(Source records)

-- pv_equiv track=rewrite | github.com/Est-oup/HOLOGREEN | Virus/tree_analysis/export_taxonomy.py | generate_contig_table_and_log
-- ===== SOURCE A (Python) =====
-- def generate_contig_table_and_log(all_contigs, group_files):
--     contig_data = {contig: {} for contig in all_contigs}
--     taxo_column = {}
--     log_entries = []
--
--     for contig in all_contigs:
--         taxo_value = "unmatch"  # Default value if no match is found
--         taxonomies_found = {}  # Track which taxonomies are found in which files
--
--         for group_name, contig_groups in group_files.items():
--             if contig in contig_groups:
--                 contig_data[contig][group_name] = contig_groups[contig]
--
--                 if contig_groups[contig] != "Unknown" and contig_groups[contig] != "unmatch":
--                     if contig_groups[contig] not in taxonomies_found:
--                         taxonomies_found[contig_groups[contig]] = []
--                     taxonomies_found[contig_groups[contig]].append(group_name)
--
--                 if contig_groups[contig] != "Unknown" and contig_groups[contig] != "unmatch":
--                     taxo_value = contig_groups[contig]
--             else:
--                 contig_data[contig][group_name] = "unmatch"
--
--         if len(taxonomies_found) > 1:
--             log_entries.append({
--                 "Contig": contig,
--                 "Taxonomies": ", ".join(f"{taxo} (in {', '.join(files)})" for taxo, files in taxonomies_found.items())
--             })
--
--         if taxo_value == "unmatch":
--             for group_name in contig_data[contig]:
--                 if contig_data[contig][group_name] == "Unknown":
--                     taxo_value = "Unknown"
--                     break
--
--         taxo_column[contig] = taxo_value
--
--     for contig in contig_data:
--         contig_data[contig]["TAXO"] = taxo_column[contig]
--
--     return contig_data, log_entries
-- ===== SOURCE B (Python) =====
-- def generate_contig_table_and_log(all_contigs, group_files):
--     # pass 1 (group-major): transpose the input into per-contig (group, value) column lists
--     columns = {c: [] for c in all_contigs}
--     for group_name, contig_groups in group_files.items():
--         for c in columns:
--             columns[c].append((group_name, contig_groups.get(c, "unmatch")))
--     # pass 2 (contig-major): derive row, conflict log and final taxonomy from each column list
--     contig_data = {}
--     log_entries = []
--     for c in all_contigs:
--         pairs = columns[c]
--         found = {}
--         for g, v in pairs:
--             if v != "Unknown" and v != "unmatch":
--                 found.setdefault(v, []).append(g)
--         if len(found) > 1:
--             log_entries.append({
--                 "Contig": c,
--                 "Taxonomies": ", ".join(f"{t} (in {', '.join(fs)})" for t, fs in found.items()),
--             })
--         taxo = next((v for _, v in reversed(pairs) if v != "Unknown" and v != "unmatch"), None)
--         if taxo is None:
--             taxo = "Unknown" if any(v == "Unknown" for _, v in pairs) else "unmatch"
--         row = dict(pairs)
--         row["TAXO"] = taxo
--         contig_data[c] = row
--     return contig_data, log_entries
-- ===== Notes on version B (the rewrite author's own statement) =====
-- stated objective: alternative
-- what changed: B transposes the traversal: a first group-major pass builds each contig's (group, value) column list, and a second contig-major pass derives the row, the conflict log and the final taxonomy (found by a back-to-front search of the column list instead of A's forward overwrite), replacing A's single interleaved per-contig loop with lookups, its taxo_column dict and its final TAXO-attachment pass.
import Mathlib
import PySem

(End Source records)
(Source records)

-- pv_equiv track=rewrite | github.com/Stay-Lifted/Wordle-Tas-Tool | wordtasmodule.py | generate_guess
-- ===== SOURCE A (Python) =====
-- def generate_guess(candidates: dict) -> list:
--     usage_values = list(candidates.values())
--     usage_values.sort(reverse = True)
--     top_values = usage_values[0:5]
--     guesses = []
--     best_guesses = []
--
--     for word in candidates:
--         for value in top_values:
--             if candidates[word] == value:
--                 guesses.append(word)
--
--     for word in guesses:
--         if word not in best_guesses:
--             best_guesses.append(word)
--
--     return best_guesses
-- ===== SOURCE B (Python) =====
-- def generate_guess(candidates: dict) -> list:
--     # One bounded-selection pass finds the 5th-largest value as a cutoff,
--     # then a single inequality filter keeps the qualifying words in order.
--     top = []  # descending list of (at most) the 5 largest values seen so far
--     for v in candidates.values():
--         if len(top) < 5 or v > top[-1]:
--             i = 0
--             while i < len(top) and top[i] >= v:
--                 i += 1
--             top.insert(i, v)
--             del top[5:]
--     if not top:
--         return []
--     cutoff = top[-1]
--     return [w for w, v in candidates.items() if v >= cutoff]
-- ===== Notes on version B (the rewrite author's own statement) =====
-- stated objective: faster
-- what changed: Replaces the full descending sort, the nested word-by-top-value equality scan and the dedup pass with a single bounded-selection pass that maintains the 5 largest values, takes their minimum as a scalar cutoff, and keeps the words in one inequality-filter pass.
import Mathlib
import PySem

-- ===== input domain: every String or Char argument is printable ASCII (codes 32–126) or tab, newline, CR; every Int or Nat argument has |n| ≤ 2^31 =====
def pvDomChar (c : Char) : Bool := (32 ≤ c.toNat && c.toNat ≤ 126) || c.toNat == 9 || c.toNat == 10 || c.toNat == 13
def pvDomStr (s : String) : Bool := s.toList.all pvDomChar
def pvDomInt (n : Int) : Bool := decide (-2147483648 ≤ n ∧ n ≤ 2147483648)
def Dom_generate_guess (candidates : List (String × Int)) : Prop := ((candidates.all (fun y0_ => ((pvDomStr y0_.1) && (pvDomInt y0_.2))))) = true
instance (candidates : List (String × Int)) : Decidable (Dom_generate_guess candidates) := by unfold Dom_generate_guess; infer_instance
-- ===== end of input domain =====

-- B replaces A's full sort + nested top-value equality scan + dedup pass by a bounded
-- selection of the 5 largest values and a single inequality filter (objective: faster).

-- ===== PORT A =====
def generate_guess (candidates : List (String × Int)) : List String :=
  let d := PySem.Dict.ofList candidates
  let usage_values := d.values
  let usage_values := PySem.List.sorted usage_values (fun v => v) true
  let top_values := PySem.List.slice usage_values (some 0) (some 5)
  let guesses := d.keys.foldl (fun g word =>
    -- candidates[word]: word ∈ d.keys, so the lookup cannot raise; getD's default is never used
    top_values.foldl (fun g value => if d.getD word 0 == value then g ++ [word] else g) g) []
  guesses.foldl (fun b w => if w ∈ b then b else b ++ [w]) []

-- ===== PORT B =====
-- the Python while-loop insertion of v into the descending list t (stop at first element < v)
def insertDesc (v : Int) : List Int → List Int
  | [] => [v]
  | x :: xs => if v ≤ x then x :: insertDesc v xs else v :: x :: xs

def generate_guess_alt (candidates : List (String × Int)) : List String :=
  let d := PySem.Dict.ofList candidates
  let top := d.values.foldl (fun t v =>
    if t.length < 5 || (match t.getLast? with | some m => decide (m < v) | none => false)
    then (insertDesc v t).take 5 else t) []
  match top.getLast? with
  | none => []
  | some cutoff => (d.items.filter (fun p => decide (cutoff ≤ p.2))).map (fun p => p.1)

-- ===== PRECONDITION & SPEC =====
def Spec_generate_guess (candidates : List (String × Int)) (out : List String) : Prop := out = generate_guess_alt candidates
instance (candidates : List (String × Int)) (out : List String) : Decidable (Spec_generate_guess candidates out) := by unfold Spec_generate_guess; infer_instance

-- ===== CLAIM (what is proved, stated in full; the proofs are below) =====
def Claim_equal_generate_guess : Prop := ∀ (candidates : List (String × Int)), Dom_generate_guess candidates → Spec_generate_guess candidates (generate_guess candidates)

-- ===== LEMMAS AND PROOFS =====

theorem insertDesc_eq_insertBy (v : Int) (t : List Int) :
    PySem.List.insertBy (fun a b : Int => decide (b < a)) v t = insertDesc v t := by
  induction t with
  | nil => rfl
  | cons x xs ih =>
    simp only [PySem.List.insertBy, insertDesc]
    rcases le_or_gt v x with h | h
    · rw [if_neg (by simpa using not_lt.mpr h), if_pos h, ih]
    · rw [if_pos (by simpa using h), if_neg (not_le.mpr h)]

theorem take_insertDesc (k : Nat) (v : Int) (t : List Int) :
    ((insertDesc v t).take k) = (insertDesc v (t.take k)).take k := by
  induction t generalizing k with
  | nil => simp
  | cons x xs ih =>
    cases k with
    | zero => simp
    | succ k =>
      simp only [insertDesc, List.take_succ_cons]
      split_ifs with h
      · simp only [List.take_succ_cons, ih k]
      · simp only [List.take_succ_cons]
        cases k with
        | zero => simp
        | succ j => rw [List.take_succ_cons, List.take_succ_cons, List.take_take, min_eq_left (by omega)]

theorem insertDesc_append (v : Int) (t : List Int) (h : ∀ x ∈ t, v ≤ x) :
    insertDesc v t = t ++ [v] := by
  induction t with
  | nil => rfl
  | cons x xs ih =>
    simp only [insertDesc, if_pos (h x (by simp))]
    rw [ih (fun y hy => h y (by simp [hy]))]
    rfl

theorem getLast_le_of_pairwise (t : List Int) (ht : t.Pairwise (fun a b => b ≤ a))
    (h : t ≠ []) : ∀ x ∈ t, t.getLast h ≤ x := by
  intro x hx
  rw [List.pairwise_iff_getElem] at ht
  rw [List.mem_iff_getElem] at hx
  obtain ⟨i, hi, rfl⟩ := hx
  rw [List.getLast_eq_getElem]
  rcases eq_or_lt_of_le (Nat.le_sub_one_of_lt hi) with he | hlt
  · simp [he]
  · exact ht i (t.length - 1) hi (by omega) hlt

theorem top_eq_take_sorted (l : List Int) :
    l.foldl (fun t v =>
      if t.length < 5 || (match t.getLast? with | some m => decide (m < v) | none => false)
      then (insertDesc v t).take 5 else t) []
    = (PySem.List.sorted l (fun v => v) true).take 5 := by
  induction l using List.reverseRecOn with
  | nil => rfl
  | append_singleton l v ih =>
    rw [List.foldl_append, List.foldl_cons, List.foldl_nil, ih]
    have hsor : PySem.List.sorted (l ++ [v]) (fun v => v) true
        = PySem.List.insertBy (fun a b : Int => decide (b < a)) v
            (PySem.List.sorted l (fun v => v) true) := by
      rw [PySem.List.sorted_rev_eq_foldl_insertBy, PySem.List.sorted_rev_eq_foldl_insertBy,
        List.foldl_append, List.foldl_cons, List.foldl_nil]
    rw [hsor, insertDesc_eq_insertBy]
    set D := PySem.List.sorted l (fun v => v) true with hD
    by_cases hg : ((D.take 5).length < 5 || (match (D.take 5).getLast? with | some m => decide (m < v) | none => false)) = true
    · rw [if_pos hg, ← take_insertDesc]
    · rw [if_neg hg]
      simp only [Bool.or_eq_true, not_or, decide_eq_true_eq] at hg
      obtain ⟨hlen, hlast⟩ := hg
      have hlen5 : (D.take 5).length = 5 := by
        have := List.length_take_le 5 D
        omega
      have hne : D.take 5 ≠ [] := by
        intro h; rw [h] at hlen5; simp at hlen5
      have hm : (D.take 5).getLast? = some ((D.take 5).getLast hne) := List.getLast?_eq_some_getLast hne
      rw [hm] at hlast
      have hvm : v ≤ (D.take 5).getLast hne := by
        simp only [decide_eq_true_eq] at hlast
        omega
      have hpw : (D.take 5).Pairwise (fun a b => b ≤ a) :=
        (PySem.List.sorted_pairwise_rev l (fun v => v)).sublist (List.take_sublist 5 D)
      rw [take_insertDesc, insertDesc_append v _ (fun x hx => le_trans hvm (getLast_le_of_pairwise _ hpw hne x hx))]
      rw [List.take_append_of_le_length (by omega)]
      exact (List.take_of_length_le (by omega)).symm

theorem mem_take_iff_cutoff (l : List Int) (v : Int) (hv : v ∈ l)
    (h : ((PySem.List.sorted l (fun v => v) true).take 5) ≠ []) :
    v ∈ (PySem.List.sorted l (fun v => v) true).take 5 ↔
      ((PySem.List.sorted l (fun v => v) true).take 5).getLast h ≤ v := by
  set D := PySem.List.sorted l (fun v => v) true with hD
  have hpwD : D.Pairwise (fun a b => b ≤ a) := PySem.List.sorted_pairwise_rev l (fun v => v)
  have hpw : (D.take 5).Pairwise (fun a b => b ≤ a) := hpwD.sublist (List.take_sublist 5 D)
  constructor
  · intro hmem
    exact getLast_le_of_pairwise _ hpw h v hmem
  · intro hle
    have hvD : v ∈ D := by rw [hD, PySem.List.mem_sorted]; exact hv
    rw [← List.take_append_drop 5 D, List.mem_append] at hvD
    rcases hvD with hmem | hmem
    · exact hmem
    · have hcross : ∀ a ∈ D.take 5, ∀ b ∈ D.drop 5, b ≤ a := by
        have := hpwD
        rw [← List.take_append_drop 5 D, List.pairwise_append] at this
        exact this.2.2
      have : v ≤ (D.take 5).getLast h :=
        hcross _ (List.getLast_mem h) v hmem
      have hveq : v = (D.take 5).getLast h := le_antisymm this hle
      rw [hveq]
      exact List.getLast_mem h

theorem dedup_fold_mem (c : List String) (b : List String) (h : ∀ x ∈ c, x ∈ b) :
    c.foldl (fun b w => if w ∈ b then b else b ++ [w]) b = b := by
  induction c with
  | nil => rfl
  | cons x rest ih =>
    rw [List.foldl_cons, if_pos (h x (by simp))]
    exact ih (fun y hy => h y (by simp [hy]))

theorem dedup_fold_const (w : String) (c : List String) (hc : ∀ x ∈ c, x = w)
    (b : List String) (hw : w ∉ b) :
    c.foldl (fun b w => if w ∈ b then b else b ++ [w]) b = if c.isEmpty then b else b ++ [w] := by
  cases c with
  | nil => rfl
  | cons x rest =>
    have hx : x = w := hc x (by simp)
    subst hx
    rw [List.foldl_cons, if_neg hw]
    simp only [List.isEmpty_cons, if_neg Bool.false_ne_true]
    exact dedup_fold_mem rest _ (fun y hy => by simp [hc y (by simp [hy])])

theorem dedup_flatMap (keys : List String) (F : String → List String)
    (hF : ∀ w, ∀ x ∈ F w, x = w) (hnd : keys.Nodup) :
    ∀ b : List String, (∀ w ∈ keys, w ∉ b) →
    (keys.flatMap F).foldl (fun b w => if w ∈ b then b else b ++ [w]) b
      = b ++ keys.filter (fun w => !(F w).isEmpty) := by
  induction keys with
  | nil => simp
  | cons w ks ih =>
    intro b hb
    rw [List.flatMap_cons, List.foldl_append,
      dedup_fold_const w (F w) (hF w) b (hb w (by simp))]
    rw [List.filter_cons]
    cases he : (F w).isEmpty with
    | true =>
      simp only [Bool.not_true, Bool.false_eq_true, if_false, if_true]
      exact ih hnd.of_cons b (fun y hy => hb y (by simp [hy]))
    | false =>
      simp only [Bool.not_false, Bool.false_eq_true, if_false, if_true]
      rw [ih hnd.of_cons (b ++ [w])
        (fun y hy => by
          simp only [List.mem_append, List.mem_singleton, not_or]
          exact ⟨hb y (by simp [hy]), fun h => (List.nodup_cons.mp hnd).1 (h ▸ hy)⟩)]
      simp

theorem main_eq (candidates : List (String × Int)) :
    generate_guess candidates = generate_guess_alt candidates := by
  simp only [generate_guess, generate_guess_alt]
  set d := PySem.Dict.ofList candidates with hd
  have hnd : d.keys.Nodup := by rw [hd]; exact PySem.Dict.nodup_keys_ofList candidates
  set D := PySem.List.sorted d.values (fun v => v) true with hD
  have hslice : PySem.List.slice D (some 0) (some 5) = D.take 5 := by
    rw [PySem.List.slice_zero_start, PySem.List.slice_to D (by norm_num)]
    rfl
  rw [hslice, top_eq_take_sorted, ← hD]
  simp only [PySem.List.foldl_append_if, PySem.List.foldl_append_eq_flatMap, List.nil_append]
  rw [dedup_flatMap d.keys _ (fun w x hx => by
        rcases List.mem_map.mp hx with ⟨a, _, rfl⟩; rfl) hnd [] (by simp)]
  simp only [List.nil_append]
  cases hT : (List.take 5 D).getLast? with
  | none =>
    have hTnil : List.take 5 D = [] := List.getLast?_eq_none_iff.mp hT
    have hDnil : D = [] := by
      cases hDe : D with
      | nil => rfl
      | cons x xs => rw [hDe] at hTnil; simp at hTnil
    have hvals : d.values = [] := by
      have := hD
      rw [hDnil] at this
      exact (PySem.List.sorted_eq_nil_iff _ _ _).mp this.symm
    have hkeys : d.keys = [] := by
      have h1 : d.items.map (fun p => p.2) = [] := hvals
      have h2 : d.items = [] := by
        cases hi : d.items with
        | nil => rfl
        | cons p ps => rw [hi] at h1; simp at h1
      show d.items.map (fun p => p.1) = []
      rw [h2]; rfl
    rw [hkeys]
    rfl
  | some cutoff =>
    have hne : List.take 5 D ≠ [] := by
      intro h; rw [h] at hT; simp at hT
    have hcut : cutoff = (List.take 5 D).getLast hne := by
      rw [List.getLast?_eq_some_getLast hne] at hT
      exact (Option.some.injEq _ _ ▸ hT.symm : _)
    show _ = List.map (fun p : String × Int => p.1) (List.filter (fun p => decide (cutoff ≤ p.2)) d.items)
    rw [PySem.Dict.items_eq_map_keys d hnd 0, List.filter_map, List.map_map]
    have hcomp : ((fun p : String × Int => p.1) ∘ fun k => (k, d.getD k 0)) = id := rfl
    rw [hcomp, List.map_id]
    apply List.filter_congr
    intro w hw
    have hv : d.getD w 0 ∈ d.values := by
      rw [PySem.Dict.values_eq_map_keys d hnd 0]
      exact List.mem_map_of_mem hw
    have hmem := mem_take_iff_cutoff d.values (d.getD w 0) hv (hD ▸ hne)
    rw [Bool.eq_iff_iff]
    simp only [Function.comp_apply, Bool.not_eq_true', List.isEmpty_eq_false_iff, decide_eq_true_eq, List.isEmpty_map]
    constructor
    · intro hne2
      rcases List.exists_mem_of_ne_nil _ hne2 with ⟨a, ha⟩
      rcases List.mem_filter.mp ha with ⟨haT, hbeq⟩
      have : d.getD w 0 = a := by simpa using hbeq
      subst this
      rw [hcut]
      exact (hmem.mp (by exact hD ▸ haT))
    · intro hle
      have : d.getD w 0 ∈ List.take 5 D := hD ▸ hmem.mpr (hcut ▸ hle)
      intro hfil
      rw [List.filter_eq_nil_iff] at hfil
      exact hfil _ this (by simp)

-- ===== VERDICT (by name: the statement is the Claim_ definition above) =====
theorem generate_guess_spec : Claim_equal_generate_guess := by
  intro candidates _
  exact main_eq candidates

(End Source records)

- _Exercise directions_
Please make an exact copy of the lines above from the line with "top_values.foldl (fun g" through the line with "theorem insertDesc_eq_insertBy (v", both ends included.

- _Result of this exercise_
    top_values.foldl (fun g value => if d.getD word 0 == value then g ++ [word] else g) g) []
  guesses.foldl (fun b w => if w ∈ b then b else b ++ [w]) []

-- ===== PORT B =====
-- the Python while-loop insertion of v into the descending list t (stop at first element < v)
def insertDesc (v : Int) : List Int → List Int
  | [] => [v]
  | x :: xs => if v ≤ x then x :: insertDesc v xs else v :: x :: xs

def generate_guess_alt (candidates : List (String × Int)) : List String :=
  let d := PySem.Dict.ofList candidates
  let top := d.values.foldl (fun t v =>
    if t.length < 5 || (match t.getLast? with | some m => decide (m < v) | none => false)
    then (insertDesc v t).take 5 else t) []
  match top.getLast? with
  | none => []
  | some cutoff => (d.items.filter (fun p => decide (cutoff ≤ p.2))).map (fun p => p.1)

-- ===== PRECONDITION & SPEC =====
def Spec_generate_guess (candidates : List (String × Int)) (out : List String) : Prop := out = generate_guess_alt candidates
instance (candidates : List (String × Int)) (out : List String) : Decidable (Spec_generate_guess candidates out) := by unfold Spec_generate_guess; infer_instance

-- ===== CLAIM (what is proved, stated in full; the proofs are below) =====
def Claim_equal_generate_guess : Prop := ∀ (candidates : List (String × Int)), Dom_generate_guess candidates → Spec_generate_guess candidates (generate_guess candidates)

-- ===== LEMMAS AND PROOFS =====

theorem insertDesc_eq_insertBy (v : Int) (t : List Int) :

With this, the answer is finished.